I disagree with Royal's submissions that Mrs. Clark is capable of working based on the fact that she continues to work for the Limoges Residence. In my view, it is to Mrs. Clark's credit that she perseveres in trying to get herself back into the workforce. However, her job at the Limoges Residence is sporadic employment which is not in any way comparable to her pre-accident work or remuneration. I find the fact that Mrs. Clark is able to work at the Limoges Residence does not establish that she is able to engage in employment for which she is reasonably suited by education, training or experience.
Royal presented very little credible evidence to support its view that Mrs. Clark does not suffer from any injury that prevents her from returning to suitable work. I have already dealt with the evidence of Dr. Rush, which I do not accept.
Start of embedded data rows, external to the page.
-- pv_equiv track=rewrite | github.com/CaptainMK25/Neural-Network | utils/visual_helpers.py | get_coordinate
-- ===== SOURCE A (Python) =====
-- def get_coordinate(middle_index, current_index, length, node_radius):
--     '''
--     Returns the needed coordinate for the given node characteristics
--
--     Parameters
--     ----------
--     middle_index: int
--         The index of the layer in the middle of the neural network
--     current_index: int
--         The index of the current node's layer
--     length: int
--         The length between layers or nodes if we're getting the x or y coordinate respectively
--     node_radius: int
--         The node radius for every node in the video
--     '''
--     difference_index = abs(middle_index - current_index)
--
--     total = 0
--     while difference_index > 0:
--         if difference_index >= 1:
--             total += length + (2 * node_radius)
--             difference_index -= 1
--
--         else:
--             total += (length/2) + node_radius
--             difference_index -= 0.5
--
--     total = get_sign(middle_index, current_index) * total
--
--     return total
--
-- def get_sign(middle_index, current_index):
--     '''
--     Returns the sign of the coordinate depending on the position of the current node. Left to the middle is a negative sign, right to the middle is a positive sign
--
--     Parameters
--     ----------
--     middle_index: int
--         The index of the layer in the middle of the neural network
--     current_index: int
--         The index of the current node's layer
--     '''
--     if middle_index > current_index:
--         return -1
--
--     else:
--         return 1
-- ===== SOURCE B (Python) =====
-- def get_coordinate(middle_index, current_index, length, node_radius):
--     # Closed form: sign(current-middle)*|middle-current| == current_index - middle_index
--     return (current_index - middle_index) * (length + 2 * node_radius)
-- ===== Notes on version B (the rewrite author's own statement) =====
-- stated objective: faster
-- what changed: Replaces the while-loop that adds (length+2*node_radius) once per index of difference with the closed form (current_index - middle_index) * (length + 2*node_radius).
import Mathlib
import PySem

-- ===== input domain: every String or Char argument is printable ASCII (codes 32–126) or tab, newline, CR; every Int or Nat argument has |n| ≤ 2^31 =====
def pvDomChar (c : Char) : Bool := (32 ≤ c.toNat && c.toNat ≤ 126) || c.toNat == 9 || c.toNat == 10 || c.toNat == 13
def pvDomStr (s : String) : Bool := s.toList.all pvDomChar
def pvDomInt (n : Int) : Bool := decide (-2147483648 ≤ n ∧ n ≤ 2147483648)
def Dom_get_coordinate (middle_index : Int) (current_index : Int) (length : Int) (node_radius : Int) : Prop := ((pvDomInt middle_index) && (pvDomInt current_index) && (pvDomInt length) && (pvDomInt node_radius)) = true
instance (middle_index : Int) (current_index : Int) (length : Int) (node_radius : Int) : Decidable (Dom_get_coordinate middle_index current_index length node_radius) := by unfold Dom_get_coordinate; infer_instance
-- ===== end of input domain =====

-- ===== PORT A =====
-- while loop of A: with integer inputs difference_index is an integer ≥ 0, so only the
-- `difference_index >= 1` branch ever runs; recursion on the (nonnegative) counter.
def get_coordinate_loop (difference_index : Int) (total : Int) (length : Int) (node_radius : Int) : Int :=
  if h : difference_index > 0 then
    get_coordinate_loop (difference_index - 1) (total + (length + 2 * node_radius)) length node_radius
  else
    total
termination_by difference_index.toNat
decreasing_by omega

def get_sign (middle_index : Int) (current_index : Int) : Int :=
  if middle_index > current_index then -1 else 1

def get_coordinate (middle_index : Int) (current_index : Int) (length : Int) (node_radius : Int) : Int :=
  get_sign middle_index current_index *
    get_coordinate_loop (|middle_index - current_index|) 0 length node_radius

-- ===== PORT B =====
def get_coordinate_alt (middle_index : Int) (current_index : Int) (length : Int) (node_radius : Int) : Int :=
  (current_index - middle_index) * (length + 2 * node_radius)

-- ===== PRECONDITION & SPEC =====
def Spec_get_coordinate (middle_index : Int) (current_index : Int) (length : Int) (node_radius : Int) (out : Int) : Prop := out = get_coordinate_alt middle_index current_index length node_radius
instance (middle_index : Int) (current_index : Int) (length : Int) (node_radius : Int) (out : Int) : Decidable (Spec_get_coordinate middle_index current_index length node_radius out) := by unfold Spec_get_coordinate; infer_instance

-- ===== CLAIM (what is proved, stated in full; the proofs are below) =====
def Claim_equal_get_coordinate : Prop := ∀ (middle_index : Int) (current_index : Int) (length : Int) (node_radius : Int), Dom_get_coordinate middle_index current_index length node_radius → Spec_get_coordinate middle_index current_index length node_radius (get_coordinate middle_index current_index length node_radius)

-- ===== LEMMAS AND PROOFS =====

-- ===== VERDICT (by name: the statement is the Claim_ definition above) =====
theorem get_coordinate_loop_eq (d total length node_radius : Int) (hd : 0 ≤ d) :
    get_coordinate_loop d total length node_radius = total + d * (length + 2 * node_radius) := by
  induction d, total using get_coordinate_loop.induct length node_radius with
  | case1 d total h ih =>
    rw [get_coordinate_loop, dif_pos h, ih (by omega)]; ring
  | case2 d total h =>
    have : d = 0 := by omega
    rw [get_coordinate_loop, dif_neg h, this]; ring

theorem get_coordinate_spec : Claim_equal_get_coordinate := by
  intro m c L r _
  show get_coordinate m c L r = get_coordinate_alt m c L r
  unfold get_coordinate get_coordinate_alt get_sign
  rw [get_coordinate_loop_eq _ _ _ _ (abs_nonneg _)]
  rcases le_or_gt m c with h | h
  · rw [if_neg (by omega), abs_of_nonpos (by omega)]; ring
  · rw [if_pos h, abs_of_pos (by omega)]; ring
I prefer the substantial medical evidence of Drs. Menard, Kragg and Gillen that as a result of the accident, Mrs. Clark suffers from chronic pain syndrome and is unable, at the present time, to engage in any occupation or employment for which she is reasonably suited by education, training or experience. Nevertheless, I am confident that if Royal works with Mrs. Clark in the rehabilitation process, Mrs. Clark will eventually be able to find some satisfying and challenging work that she could do within her limits.
Mrs. Clark has many talents and skills. She likes to take on responsibility. With some retraining, Mrs. Clark should find some business or occupation where her work would be mostly supervisory, and where she could either work from or near her home. In this way she could pace herself. I agree with arbitrator Manji in Pedden and Dominion of Canada General Insurance Company,64 where she states:
... in order to reduce or eliminate the need for an insurer to pay ongoing weekly income benefits under section 12(5)(b), it is in the insurer's interest not to sit back and wait for an applicant to submit a specific proposal for rehabilitation. The insurer must be proactive and take steps to maximize the applicant's reintegration to the work force and his or her earning potential.65
Accordingly, I find that Mrs. Clark is entitled to weekly income benefits pursuant to section 12(5)(b) of the Schedule from August 24, 1995 and onwards.
Issue 2: What is the correct amount of Mrs. Clark's weekly income benefit pursuant to section 12(7) of the Schedule?
Mrs. Clark was paid weekly income benefits of $600.00 a week. Royal disputed this amount. During the course of the hearing, the parties were able to settle this issue on their own. They agreed that the correct amount of Mrs. Clark's weekly income benefits is $481.23.
Issue 3: Is Royal entitled to a repayment pursuant to section 27 of the Schedule?
Section 27 of the Schedule provides that:
A person must repay to the insurer any benefit received under this Regulation that is paid to the person through error or fraud.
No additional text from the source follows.